Controlled outputs, full data: A privacy-protecting infrastructure for MOOC data
Abstract
Learning analytics research presents challenges for researchers embracing the principles of open science. Protecting student privacy is paramount, but progress in increasing scientific understanding and improving educational outcomes depends upon open, scalable and replicable research. Findings have repeatedly been shown to be contextually dependent on personal and demographic variables, so how can we use this data in a manner that is ethical and secure for all involved? This paper presents ongoing work on the MOOC Replication Framework (MORF), a big data repository and analysis environment for Massive Open Online Courses (MOOCs). We discuss MORF's approach to protecting student privacy, which allows researchers to use data without having direct access. Through an open API, documentation and tightly controlled outputs, this framework provides researchers with the opportunity to perform secure, scalable research and facilitates collaboration, replication, and novel research.
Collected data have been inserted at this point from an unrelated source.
-- per-buyer first-occurrence dict: price list, then diff list, then indexed window scan
def pvBuyerFirst (seed : Int) : PySem.Dict (Int × Int × Int × Int) Int :=
  let pr := (PySem.List.pyRange 0 2000 1).foldl
      (fun st _ => let s := pvNextB st.1; (s, st.2 ++ [PySem.Int.mod s 10]))
      (seed, ([] : List Int))
  let prices := pr.2
  let diffs := ((PySem.Int.mod seed 10 :: prices).zip prices).map (fun p => p.2 - p.1)
  (PySem.List.pyRange 0 ((diffs.length : Int) - 3) 1).foldl (fun first i =>
    let key := (PySem.List.pyGetD diffs i 0, PySem.List.pyGetD diffs (i + 1) 0,
                PySem.List.pyGetD diffs (i + 2) 0, PySem.List.pyGetD diffs (i + 3) 0)
    if first.contains key then first
    else first.insert key (PySem.List.pyGetD prices (i + 3) 0)) PySem.Dict.empty

-- totals is only ever looked up and written (never iterated), so Std.HashMap models the
-- Python dict exactly here; best is the running max threaded through the merge loop
-- body of Source B's merge loop: write the new total, update the running max
def pvMergeStep (acc : Std.HashMap (Int × Int × Int × Int) Int × Int)
    (p : (Int × Int × Int × Int) × Int) : Std.HashMap (Int × Int × Int × Int) Int × Int :=
  let total := acc.1.getD p.1 0 + p.2
  (acc.1.insert p.1 total, if total > acc.2 then total else acc.2)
We also highlight ways in which MORF represents a solution template to issues surrounding privacy and security in the age of big data in education and key challenges still to be tackled.
Practitioner notes
What is already known about this topic
- Personal Identifying Information (PII) has many valid and important research uses in education.
- The ability to replicate or build on analyses is important to modern educational research, and is usually enabled through sharing data.
- Data sharing generally does not involve PII in order to protect student privacy.
- MOOCs present a rich data source for education researchers to better understand online learning.
What this paper adds
- The MOOC replication framework (MORF) 2.1 is a new infrastructure that enables researchers to conduct analyses on student data without having direct access to the data, thus protecting student privacy.
- Detail of the MORF 2.1 structure and workflow.
Implications for practice and/or policy
- MORF 2.1 is available for use by practitioners and research with policy implications.
- The infrastructure and approach in MORF could be applied to other types of educational data.
CONFLICT OF INTEREST
No conflict of interest (financial or non-financial) has been declared by the authors.
Open Research
DATA AVAILABILITY STATEMENT
The data available in the MOOC Replication Framework can be used by external researchers through the framework under a data use agreement with the relevant university which oversees the data being accessed, and with evidence of approval of the research by an Institutional Review Board (or comparable ethical oversight organization, such as in uses of MORF for non-US data by non-US researchers).